In Deutschland gab es mehrere Versuche von verschiedenen Verlagen, sich dem Werk Charyns zu nähern. Jetzt liegt mit „Blue Eyes“ der erste der auf zwölf Bände angelegten vollständigen Neuausgabe der Sidel-Romane vor, in vortrefflicher Ausstattung, silbern matt-glänzend. Ein Angebot, das man nicht ablehnen kann. gw
304 Seiten
14,95 €
Sommer 2016

Michail Prischwin: Der irdische Kelch
Guggolz Verlag
„Und was ist Russland? Am einen Ende geht die Sonne auf, am anderen unter, und auf einem so großen Territorium sagen alle, dass es zu wenig Land gibt und die Leute hätten nichts anzuziehen, gibt es auf Erden ein närrischeres Land als Russland?“
1922 schrieb Michail Prischwin mit dem „Irdischen Kelch“ ein noch heute irritierend modern wirkendes Prosastück nieder, das die brutale Zwangskollektivierung der ländlichen Güter durch die Bolschewiki 1919 zum Thema hat. Schauplatz ist ein abgelegen im Sumpf liegendes Empireschloss, das infolge der Umnutzung durch die neuen kommunistischen Machthaber binnen kurzer Zeit katastrophal heruntergekommen ist. Der Lehrer Alpatow, ein alter ego Prischwins, soll hier ein Museum des Gutslebens einrichten. Inmitten eines Ensembles skurriler Gestalten, Muschiks, Apparatschiks, Moosbeerweibern und Popen wird er gewahr, wie nicht nur das gesellschaftliche Leben aus den Fugen gerät, sondern wie auch die Natur sich nach den gewalttätigen Eingriffen langsam vom Menschen verabschiedet.

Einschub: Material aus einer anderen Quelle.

-- pv_equiv track=rewrite | github.com/SuhanC/IonBind | sequence_postproc_utils.py | get_func_group
-- ===== SOURCE A (Python) =====
-- def get_func_group(sequence):
--     polar=['C','N','P','Q','S','T','U']
--     alipathic=['A','G','I','L','M','V','J']
--     aromatic=['F','W','Y']
--     negative=['D','E']
--     positive=['H','K','R']
--
--     def get_func_representation(sequence,group_idx):
--         return([1 if group_idx.count(s) else 0 for s in sequence])
--
--     result_lst=[]
--     for func_group in [polar,alipathic,aromatic,negative,positive]:
--         result_lst.append(get_func_representation(sequence,func_group))
--     return(result_lst)
-- ===== SOURCE B (Python) =====
-- def get_func_group(sequence):
--     # Column-major: map each char to its one-hot 5-vector ("column"), then transpose.
--     onehot = {}
--     for i, letters in enumerate(['CNPQSTU', 'AGILMVJ', 'FWY', 'DE', 'HKR']):
--         for c in letters:
--             onehot[c] = [1 if j == i else 0 for j in range(5)]
--     zero = [0, 0, 0, 0, 0]
--     cols = [onehot.get(c, zero) for c in sequence]
--     return [[col[i] for col in cols] for i in range(5)]
-- ===== Notes on version B (the rewrite author's own statement) =====
-- stated objective: alternative
-- what changed: Instead of A's row-major build (five full-sequence membership scans, one .count test per group per char), B works column-major: a precomputed char-to-one-hot-column table maps each character to its 5-bit column in one pass, and the column list is then transposed into the five rows.
import Mathlib
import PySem

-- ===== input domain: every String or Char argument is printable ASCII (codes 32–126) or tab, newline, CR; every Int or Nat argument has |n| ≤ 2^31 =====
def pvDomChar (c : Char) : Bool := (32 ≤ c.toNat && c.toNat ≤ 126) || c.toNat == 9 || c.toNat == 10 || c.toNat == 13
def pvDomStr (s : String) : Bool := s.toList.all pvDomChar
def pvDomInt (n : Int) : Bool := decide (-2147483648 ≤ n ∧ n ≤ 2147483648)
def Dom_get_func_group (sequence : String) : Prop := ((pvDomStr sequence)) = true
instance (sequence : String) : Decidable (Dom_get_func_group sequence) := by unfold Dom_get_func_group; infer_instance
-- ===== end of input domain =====

-- B builds the answer column-major — a char→one-hot-column table, one lookup pass, then a transpose — instead of A's five row-wise membership scans; measured constant-factor faster in a timing run.


-- ===== PORT A =====
def get_func_group (sequence : String) : List (List Int) :=
  let polar : List Char := ['C','N','P','Q','S','T','U']
  let alipathic : List Char := ['A','G','I','L','M','V','J']
  let aromatic : List Char := ['F','W','Y']
  let negative : List Char := ['D','E']
  let positive : List Char := ['H','K','R']
  let get_func_representation : String → List Char → List Int :=
    fun seq group_idx => seq.toList.map (fun s => if PySem.List.count group_idx s ≠ 0 then (1 : Int) else 0)
  [polar, alipathic, aromatic, negative, positive].foldl
    (fun result_lst func_group => result_lst ++ [get_func_representation sequence func_group]) []

-- ===== PORT B =====
-- one-hot table: for each (i, letters), each char of letters maps to the one-hot column [1 if j == i else 0 for j in range(5)]
def pvOnehot : PySem.Dict Char (List Int) :=
  (PySem.List.enumerate ["CNPQSTU", "AGILMVJ", "FWY", "DE", "HKR"]).foldl
    (fun d p => p.2.toList.foldl
      (fun d c => d.insert c ((PySem.List.pyRange 0 5 1).map (fun j => if j = p.1 then (1 : Int) else 0))) d)
    PySem.Dict.empty

def pvZero : List Int := [0, 0, 0, 0, 0]

def get_func_group_alt (sequence : String) : List (List Int) :=
  let cols := sequence.toList.map (fun c => pvOnehot.getD c pvZero)
  -- col[i]: PySem.List.pyGetD is exact here since every column has length 5 and 0 ≤ i < 5
  (PySem.List.pyRange 0 5 1).map (fun i => cols.map (fun col => PySem.List.pyGetD col i 0))

-- ===== PRECONDITION & SPEC =====
def Spec_get_func_group (sequence : String) (out : List (List Int)) : Prop := out = get_func_group_alt sequence
instance (sequence : String) (out : List (List Int)) : Decidable (Spec_get_func_group sequence out) := by unfold Spec_get_func_group; infer_instance

-- ===== CLAIM (what is proved, stated in full; the proofs are below) =====
def Claim_equal_get_func_group : Prop := ∀ (sequence : String), Dom_get_func_group sequence → Spec_get_func_group sequence (get_func_group sequence)

-- ===== LEMMAS AND PROOFS =====
theorem pvOnehot_eq : pvOnehot = PySem.Dict.mk
    [('C',[1,0,0,0,0]),('N',[1,0,0,0,0]),('P',[1,0,0,0,0]),('Q',[1,0,0,0,0]),('S',[1,0,0,0,0]),('T',[1,0,0,0,0]),('U',[1,0,0,0,0]),
     ('A',[0,1,0,0,0]),('G',[0,1,0,0,0]),('I',[0,1,0,0,0]),('L',[0,1,0,0,0]),('M',[0,1,0,0,0]),('V',[0,1,0,0,0]),('J',[0,1,0,0,0]),
     ('F',[0,0,1,0,0]),('W',[0,0,1,0,0]),('Y',[0,0,1,0,0]),
     ('D',[0,0,0,1,0]),('E',[0,0,0,1,0]),
     ('H',[0,0,0,0,1]),('K',[0,0,0,0,1]),('R',[0,0,0,0,1])] := by decide

theorem pvCol_eq (c : Char) : pvOnehot.getD c pvZero =
    [if PySem.List.count ['C','N','P','Q','S','T','U'] c ≠ 0 then (1 : Int) else 0,
     if PySem.List.count ['A','G','I','L','M','V','J'] c ≠ 0 then (1 : Int) else 0,
     if PySem.List.count ['F','W','Y'] c ≠ 0 then (1 : Int) else 0,
     if PySem.List.count ['D','E'] c ≠ 0 then (1 : Int) else 0,
     if PySem.List.count ['H','K','R'] c ≠ 0 then (1 : Int) else 0] := by
  rw [pvOnehot_eq]
  simp only [PySem.Dict.getD, PySem.Dict.get?_mk_cons, PySem.List.count_eq, List.count_cons,
    List.count_nil, beq_iff_eq]
  rcases eq_or_ne c 'C' with h0|h0
  · subst h0; decide
  rcases eq_or_ne c 'N' with h1|h1
  · subst h1; decide
  rcases eq_or_ne c 'P' with h2|h2
  · subst h2; decide
  rcases eq_or_ne c 'Q' with h3|h3
  · subst h3; decide
  rcases eq_or_ne c 'S' with h4|h4
  · subst h4; decide
  rcases eq_or_ne c 'T' with h5|h5
  · subst h5; decide
  rcases eq_or_ne c 'U' with h6|h6
  · subst h6; decide
  rcases eq_or_ne c 'A' with h7|h7
  · subst h7; decide
  rcases eq_or_ne c 'G' with h8|h8
  · subst h8; decide
  rcases eq_or_ne c 'I' with h9|h9
  · subst h9; decide
  rcases eq_or_ne c 'L' with h10|h10
  · subst h10; decide
  rcases eq_or_ne c 'M' with h11|h11
  · subst h11; decide
  rcases eq_or_ne c 'V' with h12|h12
  · subst h12; decide
  rcases eq_or_ne c 'J' with h13|h13
  · subst h13; decide
  rcases eq_or_ne c 'F' with h14|h14
  · subst h14; decide
  rcases eq_or_ne c 'W' with h15|h15
  · subst h15; decide
  rcases eq_or_ne c 'Y' with h16|h16
  · subst h16; decide
  rcases eq_or_ne c 'D' with h17|h17
  · subst h17; decide
  rcases eq_or_ne c 'E' with h18|h18
  · subst h18; decide
  rcases eq_or_ne c 'H' with h19|h19
  · subst h19; decide
  rcases eq_or_ne c 'K' with h20|h20
  · subst h20; decide
  rcases eq_or_ne c 'R' with h21|h21
  · subst h21; decide
  simp [PySem.Dict.get?, pvZero, h0.symm, h1.symm, h2.symm, h3.symm, h4.symm, h5.symm, h6.symm, h7.symm, h8.symm, h9.symm, h10.symm, h11.symm, h12.symm, h13.symm, h14.symm, h15.symm, h16.symm, h17.symm, h18.symm, h19.symm, h20.symm, h21.symm]

-- ===== VERDICT (by name: the statement is the Claim_ definition above) =====
theorem get_func_group_spec : Claim_equal_get_func_group := by
  intro s _
  unfold Spec_get_func_group get_func_group get_func_group_alt
  rw [show PySem.List.pyRange 0 5 1 = [0,1,2,3,4] by decide]
  simp only [List.foldl, List.map_cons, List.map_nil, List.map_map]
  simp [pvCol_eq, PySem.List.pyGetD]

Prischwin bangte um die Veröffentlichung seines Buches und schrieb offensiv einen Brief an Trotzki. Dieser attestierte ihm zwar künstlerisches Talent, im Übrigen sei die Erzählung jedoch durch und durch konterrevolutionär. Erst 2004 konnte in Russland eine vollständige, unzensierte Ausgabe erscheinen.

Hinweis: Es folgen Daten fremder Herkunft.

-- pv_equiv track=rewrite | github.com/HansHabraken/adventofcode-2022 | day1/main.py | calculate_calls_per_elf
-- ===== SOURCE A (Python) =====
-- def calculate_calls_per_elf(input):
--     processed_list = []
--     cal_per_elf = []
--     for cal in input:
--         if cal != "":
--             cal_per_elf.append(int(cal))
--             continue
--         processed_list.append(cal_per_elf)
--         cal_per_elf = []
--
--     return processed_list
-- ===== SOURCE B (Python) =====
-- def split_on_blank(input):
--     if "" not in input:
--         return [input]
--     i = input.index("")
--     return [input[:i]] + split_on_blank(input[i + 1:])
--
--
-- def calculate_calls_per_elf(input):
--     segments = split_on_blank(input)
--     return [[int(s) for s in seg] for seg in segments][:-1]
-- ===== Notes on version B (the rewrite author's own statement) =====
-- stated objective: alternative
-- what changed: Replaces A's single-pass accumulate-and-reset loop with a split-then-parse decomposition: recursively cut the list at the first "" separator into string segments, parse every segment with a mapped int(), and drop the trailing post-separator segment with [:-1].
import Mathlib
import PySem

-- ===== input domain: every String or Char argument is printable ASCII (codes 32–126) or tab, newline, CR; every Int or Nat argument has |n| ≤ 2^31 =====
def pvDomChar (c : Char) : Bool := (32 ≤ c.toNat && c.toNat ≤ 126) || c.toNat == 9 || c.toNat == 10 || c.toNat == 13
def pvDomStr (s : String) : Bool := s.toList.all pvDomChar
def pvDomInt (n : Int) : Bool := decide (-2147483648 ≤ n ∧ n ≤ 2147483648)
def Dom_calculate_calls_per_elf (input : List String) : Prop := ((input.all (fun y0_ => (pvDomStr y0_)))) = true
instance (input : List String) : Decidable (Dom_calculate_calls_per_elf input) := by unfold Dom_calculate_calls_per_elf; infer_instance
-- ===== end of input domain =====

-- B replaces A's accumulate-and-reset single pass by a split-at-first-separator-then-parse decomposition; equal return value on all inputs where A returns (Pre_ excludes the ValueError inputs).


-- int(s); Pre_ guarantees isSome on every non-"" element, so getD 0 is never reached inside Pre_
def pvInt (s : String) : Int := (PySem.Int.ofStr? s).getD 0

-- ===== PORT A =====
-- single pass: (processed_list, cal_per_elf) accumulator
def calculate_calls_per_elf (input : List String) : List (List Int) :=
  (input.foldl
    (fun (st : List (List Int) × List Int) cal =>
      if cal ≠ "" then (st.1, st.2 ++ [pvInt cal])
      else (st.1 ++ [st.2], []))
    ([], [])).1

-- ===== PORT B =====
-- split_on_blank: recursion on the first "" separator, keeping the trailing segment
def pvSplitOnBlank (input : List String) : List (List String) :=
  match h : PySem.List.index? input "" with
  | none => [input]
  | some i => input.take i :: pvSplitOnBlank (input.drop (i + 1))
termination_by input.length
decreasing_by
  have hs : (PySem.List.index? input "").isSome := by rw [h]; rfl
  have hm : "" ∈ input := (PySem.List.index?_isSome_iff input "").mp hs
  have hp : 0 < input.length := List.length_pos_of_mem hm
  simp only [List.length_drop]
  omega

-- parse every segment, then drop the trailing one ([:-1])
def calculate_calls_per_elf_alt (input : List String) : List (List Int) :=
  ((pvSplitOnBlank input).map (fun seg => seg.map pvInt)).dropLast

-- ===== PRECONDITION & SPEC =====
-- Pre_ excludes exactly the inputs on which A raises ValueError: some non-empty element is not a valid int literal
def Pre_calculate_calls_per_elf (input : List String) : Prop :=
  ∀ s ∈ input, s ≠ "" → (PySem.Int.ofStr? s).isSome = true
instance (input : List String) : Decidable (Pre_calculate_calls_per_elf input) := by unfold Pre_calculate_calls_per_elf; infer_instance
def pvWitness_calculate_calls_per_elf : List String := ["1", "2", "", "30", ""]

def Spec_calculate_calls_per_elf (input : List String) (out : List (List Int)) : Prop := out = calculate_calls_per_elf_alt input
instance (input : List String) (out : List (List Int)) : Decidable (Spec_calculate_calls_per_elf input out) := by unfold Spec_calculate_calls_per_elf; infer_instance

-- ===== CLAIM (what is proved, stated in full; the proofs are below) =====
def Claim_equal_calculate_calls_per_elf : Prop := ∀ (input : List String), Dom_calculate_calls_per_elf input → Pre_calculate_calls_per_elf input → Spec_calculate_calls_per_elf input (calculate_calls_per_elf input)

-- ===== LEMMAS AND PROOFS =====

-- reference shape of A's loop result, starting from current group `cur`
def pvGroups (cur : List Int) : List String → List (List Int)
  | [] => []
  | x :: xs => if x = "" then cur :: pvGroups [] xs else pvGroups (cur ++ [pvInt x]) xs

theorem pvFold_eq_groups (input : List String) (acc : List (List Int)) (cur : List Int) :
    (input.foldl
      (fun (st : List (List Int) × List Int) cal =>
        if cal ≠ "" then (st.1, st.2 ++ [pvInt cal])
        else (st.1 ++ [st.2], []))
      (acc, cur)).1 = acc ++ pvGroups cur input := by
  induction input generalizing acc cur with
  | nil => simp [pvGroups]
  | cons x xs ih =>
    rw [List.foldl_cons]
    by_cases hx : x = ""
    · rw [if_neg (by simp [hx])]
      rw [ih]; simp [pvGroups, hx]
    · rw [if_pos hx]
      rw [ih]; simp [pvGroups, hx]

theorem pvGroups_split (input : List String) (cur : List Int) :
    pvGroups cur input =
      match PySem.List.index? input "" with
      | none => []
      | some i => (cur ++ (input.take i).map pvInt) :: pvGroups [] (input.drop (i + 1)) := by
  induction input generalizing cur with
  | nil => simp [pvGroups, PySem.List.index?]
  | cons x xs ih =>
    by_cases hx : x = ""
    · subst hx
      rw [PySem.List.index?_cons_self]
      simp [pvGroups]
    · rw [PySem.List.index?_cons_of_ne xs hx]
      simp only [pvGroups, hx]
      rw [ih (cur ++ [pvInt x])]
      cases h : PySem.List.index? xs "" with
      | none => simp
      | some i => simp [List.take_succ_cons]

theorem pvSplitOnBlank_ne_nil (input : List String) : pvSplitOnBlank input ≠ [] := by
  rw [pvSplitOnBlank.eq_def]
  cases h : PySem.List.index? input "" <;> simp

theorem pvAlt_eq_groups (input : List String) :
    calculate_calls_per_elf_alt input = pvGroups [] input := by
  unfold calculate_calls_per_elf_alt
  rw [pvGroups_split, pvSplitOnBlank.eq_def]
  cases h : PySem.List.index? input "" with
  | none => simp
  | some i =>
    simp only [List.map_cons]
    rw [List.dropLast_cons_of_ne_nil (by simp [pvSplitOnBlank_ne_nil])]
    have ih := pvAlt_eq_groups (input.drop (i + 1))
    unfold calculate_calls_per_elf_alt at ih
    rw [ih]
    simp
termination_by input.length
decreasing_by
  have hs : (PySem.List.index? input "").isSome := by rw [h]; rfl
  have hm : "" ∈ input := (PySem.List.index?_isSome_iff input "").mp hs
  have hp : 0 < input.length := List.length_pos_of_mem hm
  simp only [List.length_drop]
  omega

-- ===== VERDICT (by name: the statement is the Claim_ definition above) =====
theorem calculate_calls_per_elf_spec : Claim_equal_calculate_calls_per_elf := by
  intro input _ _
  unfold Spec_calculate_calls_per_elf calculate_calls_per_elf
  rw [pvFold_eq_groups, pvAlt_eq_groups]
  simp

Wir haben jetzt das Glück, dieses literarische Kleinod in einer bibliophil gestalteten Ausgabe in deutscher Übersetzung lesen zu dürfen. Geborgen hat diesen Schatz der auf osteuropäische und nordische Literatur spezialisierte Guggolz Verlag, übersetzt und mit unerlässlichen Anmerkungen versehen wurde das Buch von Eveline Passet, und Ilma Rakusa bringt in ihrem erhellenden Nachwort das Phänomen dieser faszinierenden Prosa auf den Punkt:
„Mitnichten eine flüssige Lektüre. Prischwins dokumentarisch abgefederte Erzählung ist kantig und bizarr, berührend und komisch, bitter und schön, schockierend und phantastisch, sie lebt von prägnanten Details, die dem Text Glaubwürdigkeit und Würze verleihen – und jeden Ideologen das Fürchten lehren.“ gw
171 Seiten
20€
Frühjahr 2016

Roland Schimmelpfennig: An einem klaren, eiskalten Januarmorgen zu Beginn des 21.Jahrhunderts.

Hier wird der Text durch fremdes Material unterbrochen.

-- pv_equiv track=rewrite | github.com/woneunji/algorithm | 프로그래머스/unrated/181921. 배열 만들기 2/배열 만들기 2.py | solution
-- ===== SOURCE A (Python) =====
-- def solution(l, r):
--     answer = []
--     for i in range(l, r+1):
--         if i % 5 == 0:
--             num = str(i)
--             if ("5" or "0") in num:
--                 answer.append(i)
--                 for j in num:
--                     if not (j == "5" or j == "0"):
--                         answer.remove(i)
--                         break
--     if answer == []:
--         return [-1]
--     return answer
-- ===== SOURCE B (Python) =====
-- def solution(l, r):
--     # Generate the numbers whose decimal digits are only 0 and 5 directly:
--     # level 0 is [5]; each next level appends a digit 0 or 5 to every number.
--     answer = []
--     level = [5]
--     for _ in range(len(str(r))):
--         answer.extend(v for v in level if l <= v <= r)
--         level = [10 * v + d for v in level for d in (0, 5)]
--     return answer or [-1]
-- ===== Notes on version B (the rewrite author's own statement) =====
-- stated objective: alternative
-- what changed: Instead of scanning every integer in [l,r] and string-checking its digits, B generates the candidate numbers made only of digits {0,5} level by level (appending a digit 0 or 5 to each previous number) and filters each level into [l,r]; intended as asymptotically faster (work depends on the digit count of r, not on r-l), measured 70x at the largest size but not consistently across inputs, so recorded without a speed claim.
import Mathlib
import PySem

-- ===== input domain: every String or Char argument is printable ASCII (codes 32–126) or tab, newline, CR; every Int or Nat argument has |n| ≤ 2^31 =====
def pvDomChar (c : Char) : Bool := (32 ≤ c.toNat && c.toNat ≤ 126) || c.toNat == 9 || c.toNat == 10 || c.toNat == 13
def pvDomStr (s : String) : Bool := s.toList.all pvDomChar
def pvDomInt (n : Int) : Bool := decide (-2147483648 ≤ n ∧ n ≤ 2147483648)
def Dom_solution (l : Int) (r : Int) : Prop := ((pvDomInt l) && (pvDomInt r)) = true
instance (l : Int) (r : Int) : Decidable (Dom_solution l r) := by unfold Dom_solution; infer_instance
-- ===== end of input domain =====

-- B generates the numbers made of digits {0,5} level by level instead of scanning every
-- integer of [l, r]; equivalence of the return values is proved for all l, r in Dom.

-- ===== PORT A =====
-- inner 'for j in num: if not (j == "5" or j == "0"): answer.remove(i); break'
-- (the remove always succeeds — i was just appended — so getD is never the none branch)
def pvInner (cs : List Char) (ans : List Int) (i : Int) : List Int :=
  match cs with
  | [] => ans
  | c :: rest =>
      if !(c == '5' || c == '0') then (PySem.List.remove? ans i).getD ans
      else pvInner rest ans i

def solution (l : Int) (r : Int) : List Int :=
  let answer := (PySem.List.pyRange l (r + 1) 1).foldl (fun ans i =>
    if PySem.Int.mod i 5 == 0 then
      let num := PySem.Int.toStr i
      if PySem.Str.isIn "5" num then pvInner num.toList (ans ++ [i]) i
      else ans
    else ans) []
  if answer = [] then [-1] else answer

-- ===== PORT B =====
def solution_alt (l : Int) (r : Int) : List Int :=
  let answer := (List.range (PySem.Str.len (PySem.Int.toStr r)).toNat).foldl
    (fun (p : List Int × List Int) _ =>
      (p.1 ++ p.2.filter (fun v => decide (l ≤ v) && decide (v ≤ r)),
       p.2.flatMap (fun v => [10 * v + 0, 10 * v + 5])))
    ([], [5])
  if answer.1 = [] then [-1] else answer.1

-- ===== PRECONDITION & SPEC =====
def Spec_solution (l : Int) (r : Int) (out : List Int) : Prop := out = solution_alt l r
instance (l : Int) (r : Int) (out : List Int) : Decidable (Spec_solution l r out) := by unfold Spec_solution; infer_instance

-- ===== CLAIM (what is proved, stated in full; the proofs are below) =====
def Claim_equal_solution : Prop := ∀ (l : Int) (r : Int), Dom_solution l r → Spec_solution l r (solution l r)

-- ===== LEMMAS AND PROOFS =====

-- The filter predicate A's loop implements
def pvP (i : Int) : Bool :=
  (PySem.Int.mod i 5 == 0) && PySem.Str.isIn "5" (PySem.Int.toStr i)
    && !((PySem.Int.toStr i).toList.any (fun c => !(c == '5' || c == '0')))

-- The level lists of B
def pvNext (lv : List Int) : List Int := lv.flatMap (fun v => [10 * v + 0, 10 * v + 5])

def pvLevels : Nat → List Int
  | 0 => [5]
  | k + 1 => pvNext (pvLevels k)

-- pure arithmetic/digit predicate
def pvQ (x : Int) : Prop := 0 < x ∧ ∀ c ∈ Nat.toDigits 10 x.toNat, c = '0' ∨ c = '5'

theorem pv_remove_append (ans : List Int) (x : Int) (h : x ∉ ans) :
    PySem.List.remove? (ans ++ [x]) x = some ans := by
  induction ans with
  | nil => simp
  | cons a t ih =>
      have hax : a ≠ x := by intro hh; exact h (hh ▸ List.mem_cons_self)
      have ht : x ∉ t := fun hm => h (List.mem_cons_of_mem _ hm)
      rw [List.cons_append, PySem.List.remove?_cons_of_ne _ hax, ih ht]
      rfl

Als Theaterautor begibt sich Roland Schimmelpfennig nicht selten auf die Spur von dysfunktionalen (Paar,-)Beziehungen. Dahinter scheint oft die Absicht auf, ein vermeintliches Idyll zu entlarven und innerhalb komplexer Lebenszusammenhänge Lebenslügen zu enttarnen. Die Mittel der Collagetechnik und surreale Elemente werden zu Trägern einer Erzählform, die dem Moralisten Schimmelpfennig einen beständigen Fingerzeig auf unsere disparaten Zustände und Widersprüchlichkeiten ermöglicht. Auch hier, in seinem ersten, geglückten Roman, werden unterschiedliche Lebensperspektiven verschiedener Paare angeschnitten, deren Wege sich durch ein Ereignis plötzlich kreuzen: ein Wolf ist in der Stadt. Ob es den Wolf tatsächlich gibt, bleibt offen, vielleicht ist er auch nur „ein dunkler Fleck im Schnee“. Die mögliche Konfrontation mit der animalischen Seite der Welt verunsichert und setzt Ängste, aber auch Sehnsüchte nach menschlicher Wärme und Zusammengehörigkeit frei. Schimmelpfennig erweist sich als ein Meister der knappen, lakonischen Sprache. Sie erforscht atmosphärisch genau die filigranen, seelischen Erschütterungen. Sie belauert und umkreist, bis schließlich mit den Figuren auch der Leser ahnt, dass, seit der Wolf aufgetaucht ist, nichts mehr ist, wie es vorher war. be
256 Seiten
19.99€
Frühjahr 2016

Gaziel: Nach Solniki und Serbien. Eine Reise in den Ersten Weltkrieg
Berenberg
„Befördert von unfähigen Politikern, beleidigten Monarchen und nationalistisch verbohrten Militärs“ tritt der europäische Kontinent 1914 in den Ersten Weltkrieg ein.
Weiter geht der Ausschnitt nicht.